**Instructions to follow**
From the entries below, gather every line containing the string "threaded".

**Data section**
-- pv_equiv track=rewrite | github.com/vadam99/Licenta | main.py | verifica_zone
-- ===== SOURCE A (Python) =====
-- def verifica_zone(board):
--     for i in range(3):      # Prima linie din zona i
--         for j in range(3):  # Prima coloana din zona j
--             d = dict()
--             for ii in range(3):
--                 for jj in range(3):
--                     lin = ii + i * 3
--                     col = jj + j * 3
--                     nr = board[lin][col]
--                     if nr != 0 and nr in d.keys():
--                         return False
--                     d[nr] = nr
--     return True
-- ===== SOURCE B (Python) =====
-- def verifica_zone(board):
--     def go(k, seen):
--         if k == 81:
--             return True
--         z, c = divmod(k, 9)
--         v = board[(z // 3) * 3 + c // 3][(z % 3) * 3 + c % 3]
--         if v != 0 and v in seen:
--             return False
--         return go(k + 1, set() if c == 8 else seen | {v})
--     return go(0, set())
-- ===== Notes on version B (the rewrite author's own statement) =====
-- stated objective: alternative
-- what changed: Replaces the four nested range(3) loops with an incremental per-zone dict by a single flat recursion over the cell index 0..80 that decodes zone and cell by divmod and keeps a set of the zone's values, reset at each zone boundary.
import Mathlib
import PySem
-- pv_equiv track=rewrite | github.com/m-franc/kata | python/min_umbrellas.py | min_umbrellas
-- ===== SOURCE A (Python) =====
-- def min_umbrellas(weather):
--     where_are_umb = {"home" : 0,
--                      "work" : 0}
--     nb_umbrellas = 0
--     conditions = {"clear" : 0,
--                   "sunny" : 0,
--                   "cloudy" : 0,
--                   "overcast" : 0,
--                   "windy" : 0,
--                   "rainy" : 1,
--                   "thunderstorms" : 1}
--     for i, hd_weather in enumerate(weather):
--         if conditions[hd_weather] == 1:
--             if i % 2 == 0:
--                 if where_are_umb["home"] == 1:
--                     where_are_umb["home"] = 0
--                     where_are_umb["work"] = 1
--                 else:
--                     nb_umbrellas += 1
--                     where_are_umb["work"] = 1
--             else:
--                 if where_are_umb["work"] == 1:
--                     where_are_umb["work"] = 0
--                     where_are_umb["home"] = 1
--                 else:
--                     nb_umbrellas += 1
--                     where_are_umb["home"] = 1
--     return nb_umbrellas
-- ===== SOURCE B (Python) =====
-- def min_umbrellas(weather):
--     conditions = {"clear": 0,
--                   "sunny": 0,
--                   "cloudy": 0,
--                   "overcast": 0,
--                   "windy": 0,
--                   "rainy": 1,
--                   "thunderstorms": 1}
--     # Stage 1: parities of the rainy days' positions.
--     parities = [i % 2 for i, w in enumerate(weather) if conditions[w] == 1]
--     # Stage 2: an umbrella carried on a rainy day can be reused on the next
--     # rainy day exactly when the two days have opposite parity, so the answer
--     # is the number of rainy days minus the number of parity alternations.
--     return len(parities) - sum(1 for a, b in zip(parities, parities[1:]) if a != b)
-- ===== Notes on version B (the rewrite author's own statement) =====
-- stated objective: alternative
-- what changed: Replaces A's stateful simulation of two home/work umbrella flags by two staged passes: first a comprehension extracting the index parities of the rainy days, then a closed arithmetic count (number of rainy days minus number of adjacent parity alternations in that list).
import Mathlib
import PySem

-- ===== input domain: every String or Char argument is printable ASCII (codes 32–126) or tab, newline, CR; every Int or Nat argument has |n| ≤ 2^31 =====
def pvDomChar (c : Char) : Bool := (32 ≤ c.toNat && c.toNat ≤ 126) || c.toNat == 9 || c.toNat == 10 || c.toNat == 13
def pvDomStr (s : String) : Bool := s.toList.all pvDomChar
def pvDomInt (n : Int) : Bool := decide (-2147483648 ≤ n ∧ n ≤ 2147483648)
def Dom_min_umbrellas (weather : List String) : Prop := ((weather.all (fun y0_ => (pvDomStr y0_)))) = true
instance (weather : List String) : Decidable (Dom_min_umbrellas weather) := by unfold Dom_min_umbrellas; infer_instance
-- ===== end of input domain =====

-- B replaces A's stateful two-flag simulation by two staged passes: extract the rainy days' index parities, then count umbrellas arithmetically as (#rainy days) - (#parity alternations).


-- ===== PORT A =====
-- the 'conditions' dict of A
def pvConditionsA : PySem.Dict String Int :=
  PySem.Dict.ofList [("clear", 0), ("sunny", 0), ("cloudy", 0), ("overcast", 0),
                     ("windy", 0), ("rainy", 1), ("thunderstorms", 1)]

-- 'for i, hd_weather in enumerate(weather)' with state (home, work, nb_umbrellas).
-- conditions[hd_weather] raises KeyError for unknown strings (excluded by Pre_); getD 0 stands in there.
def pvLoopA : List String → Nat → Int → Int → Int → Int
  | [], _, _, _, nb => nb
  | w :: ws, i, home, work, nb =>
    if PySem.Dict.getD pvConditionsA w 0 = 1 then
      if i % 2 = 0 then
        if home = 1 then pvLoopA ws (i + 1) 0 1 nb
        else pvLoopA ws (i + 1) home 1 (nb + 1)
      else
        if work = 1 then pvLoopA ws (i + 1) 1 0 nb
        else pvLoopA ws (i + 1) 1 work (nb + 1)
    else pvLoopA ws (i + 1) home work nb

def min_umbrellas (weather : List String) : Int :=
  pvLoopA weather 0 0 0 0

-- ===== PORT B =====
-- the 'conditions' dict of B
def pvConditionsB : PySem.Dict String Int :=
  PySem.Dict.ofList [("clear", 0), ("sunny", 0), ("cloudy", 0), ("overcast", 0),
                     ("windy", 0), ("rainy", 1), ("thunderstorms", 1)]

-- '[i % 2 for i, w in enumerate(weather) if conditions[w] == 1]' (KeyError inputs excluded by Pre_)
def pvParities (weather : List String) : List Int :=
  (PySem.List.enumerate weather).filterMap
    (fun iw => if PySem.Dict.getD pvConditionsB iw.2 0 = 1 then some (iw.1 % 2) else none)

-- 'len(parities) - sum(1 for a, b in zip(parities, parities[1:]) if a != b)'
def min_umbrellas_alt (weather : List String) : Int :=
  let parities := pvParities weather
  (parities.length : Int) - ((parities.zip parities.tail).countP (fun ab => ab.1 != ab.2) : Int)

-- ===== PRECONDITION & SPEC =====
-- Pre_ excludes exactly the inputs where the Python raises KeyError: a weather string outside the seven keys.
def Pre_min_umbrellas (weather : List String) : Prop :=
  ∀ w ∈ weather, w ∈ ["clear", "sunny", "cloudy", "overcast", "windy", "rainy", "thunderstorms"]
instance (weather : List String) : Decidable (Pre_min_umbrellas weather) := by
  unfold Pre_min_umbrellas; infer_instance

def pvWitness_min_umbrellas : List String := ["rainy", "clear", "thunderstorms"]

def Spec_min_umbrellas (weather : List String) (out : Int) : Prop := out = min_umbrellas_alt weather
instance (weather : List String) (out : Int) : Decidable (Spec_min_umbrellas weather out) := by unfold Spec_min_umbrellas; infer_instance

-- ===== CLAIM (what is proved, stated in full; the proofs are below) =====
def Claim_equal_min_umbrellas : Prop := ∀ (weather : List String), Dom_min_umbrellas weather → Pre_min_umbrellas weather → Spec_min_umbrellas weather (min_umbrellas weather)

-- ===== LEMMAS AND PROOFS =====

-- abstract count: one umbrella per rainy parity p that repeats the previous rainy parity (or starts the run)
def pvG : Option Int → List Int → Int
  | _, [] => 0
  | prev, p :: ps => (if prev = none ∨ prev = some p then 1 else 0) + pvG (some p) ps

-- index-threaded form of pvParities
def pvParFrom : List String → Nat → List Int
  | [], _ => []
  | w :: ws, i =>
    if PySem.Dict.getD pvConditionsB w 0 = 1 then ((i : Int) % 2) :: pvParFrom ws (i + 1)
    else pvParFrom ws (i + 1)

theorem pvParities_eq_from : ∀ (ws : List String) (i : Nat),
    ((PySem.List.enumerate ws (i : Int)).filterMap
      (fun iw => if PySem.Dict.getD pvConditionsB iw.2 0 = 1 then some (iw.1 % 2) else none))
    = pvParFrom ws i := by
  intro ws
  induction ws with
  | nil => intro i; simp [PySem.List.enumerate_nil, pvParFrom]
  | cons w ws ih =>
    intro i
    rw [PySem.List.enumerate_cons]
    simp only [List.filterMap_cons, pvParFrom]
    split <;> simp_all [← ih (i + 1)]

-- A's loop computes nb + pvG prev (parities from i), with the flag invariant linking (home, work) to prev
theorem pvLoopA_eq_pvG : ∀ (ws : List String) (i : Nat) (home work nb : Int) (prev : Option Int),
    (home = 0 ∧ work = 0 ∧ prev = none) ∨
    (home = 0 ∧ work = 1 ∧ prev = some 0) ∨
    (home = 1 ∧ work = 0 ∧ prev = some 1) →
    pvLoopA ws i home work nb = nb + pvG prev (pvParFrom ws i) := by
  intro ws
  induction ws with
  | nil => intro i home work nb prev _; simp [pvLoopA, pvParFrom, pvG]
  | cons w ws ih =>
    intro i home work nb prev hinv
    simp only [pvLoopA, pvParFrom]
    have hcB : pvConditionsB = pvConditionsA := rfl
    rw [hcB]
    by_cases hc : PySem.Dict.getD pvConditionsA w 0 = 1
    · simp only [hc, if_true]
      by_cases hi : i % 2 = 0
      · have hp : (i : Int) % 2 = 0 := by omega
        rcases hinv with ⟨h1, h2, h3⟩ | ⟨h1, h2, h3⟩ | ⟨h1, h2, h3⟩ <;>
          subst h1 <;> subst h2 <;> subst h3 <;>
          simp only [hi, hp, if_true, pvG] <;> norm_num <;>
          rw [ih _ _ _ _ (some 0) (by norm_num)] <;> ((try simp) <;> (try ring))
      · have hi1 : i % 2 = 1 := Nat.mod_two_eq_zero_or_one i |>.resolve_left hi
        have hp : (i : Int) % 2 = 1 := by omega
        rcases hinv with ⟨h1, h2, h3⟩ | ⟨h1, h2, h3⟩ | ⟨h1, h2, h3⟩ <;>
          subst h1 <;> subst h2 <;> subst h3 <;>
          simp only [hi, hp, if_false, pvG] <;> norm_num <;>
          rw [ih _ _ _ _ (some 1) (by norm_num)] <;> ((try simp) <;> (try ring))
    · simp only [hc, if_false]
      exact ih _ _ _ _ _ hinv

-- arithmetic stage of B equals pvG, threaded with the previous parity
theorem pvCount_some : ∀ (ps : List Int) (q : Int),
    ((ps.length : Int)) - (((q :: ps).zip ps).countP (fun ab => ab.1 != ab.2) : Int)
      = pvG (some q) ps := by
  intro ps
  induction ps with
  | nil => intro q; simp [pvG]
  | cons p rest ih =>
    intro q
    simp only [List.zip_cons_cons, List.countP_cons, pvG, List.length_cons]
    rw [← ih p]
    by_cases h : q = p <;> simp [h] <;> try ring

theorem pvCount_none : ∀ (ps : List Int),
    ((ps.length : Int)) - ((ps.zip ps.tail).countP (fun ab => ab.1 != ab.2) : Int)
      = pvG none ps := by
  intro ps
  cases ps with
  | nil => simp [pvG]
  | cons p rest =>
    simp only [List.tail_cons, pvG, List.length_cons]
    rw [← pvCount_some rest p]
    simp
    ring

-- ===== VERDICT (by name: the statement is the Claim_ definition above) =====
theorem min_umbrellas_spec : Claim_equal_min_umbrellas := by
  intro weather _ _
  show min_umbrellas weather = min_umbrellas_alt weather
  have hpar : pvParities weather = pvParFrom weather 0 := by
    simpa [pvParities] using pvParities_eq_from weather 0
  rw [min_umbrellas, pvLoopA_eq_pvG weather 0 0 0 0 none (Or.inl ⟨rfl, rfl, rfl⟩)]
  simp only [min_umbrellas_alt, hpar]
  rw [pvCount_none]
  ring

**Completed task**
-- index-threaded form of pvParities
-- arithmetic stage of B equals pvG, threaded with the previous parity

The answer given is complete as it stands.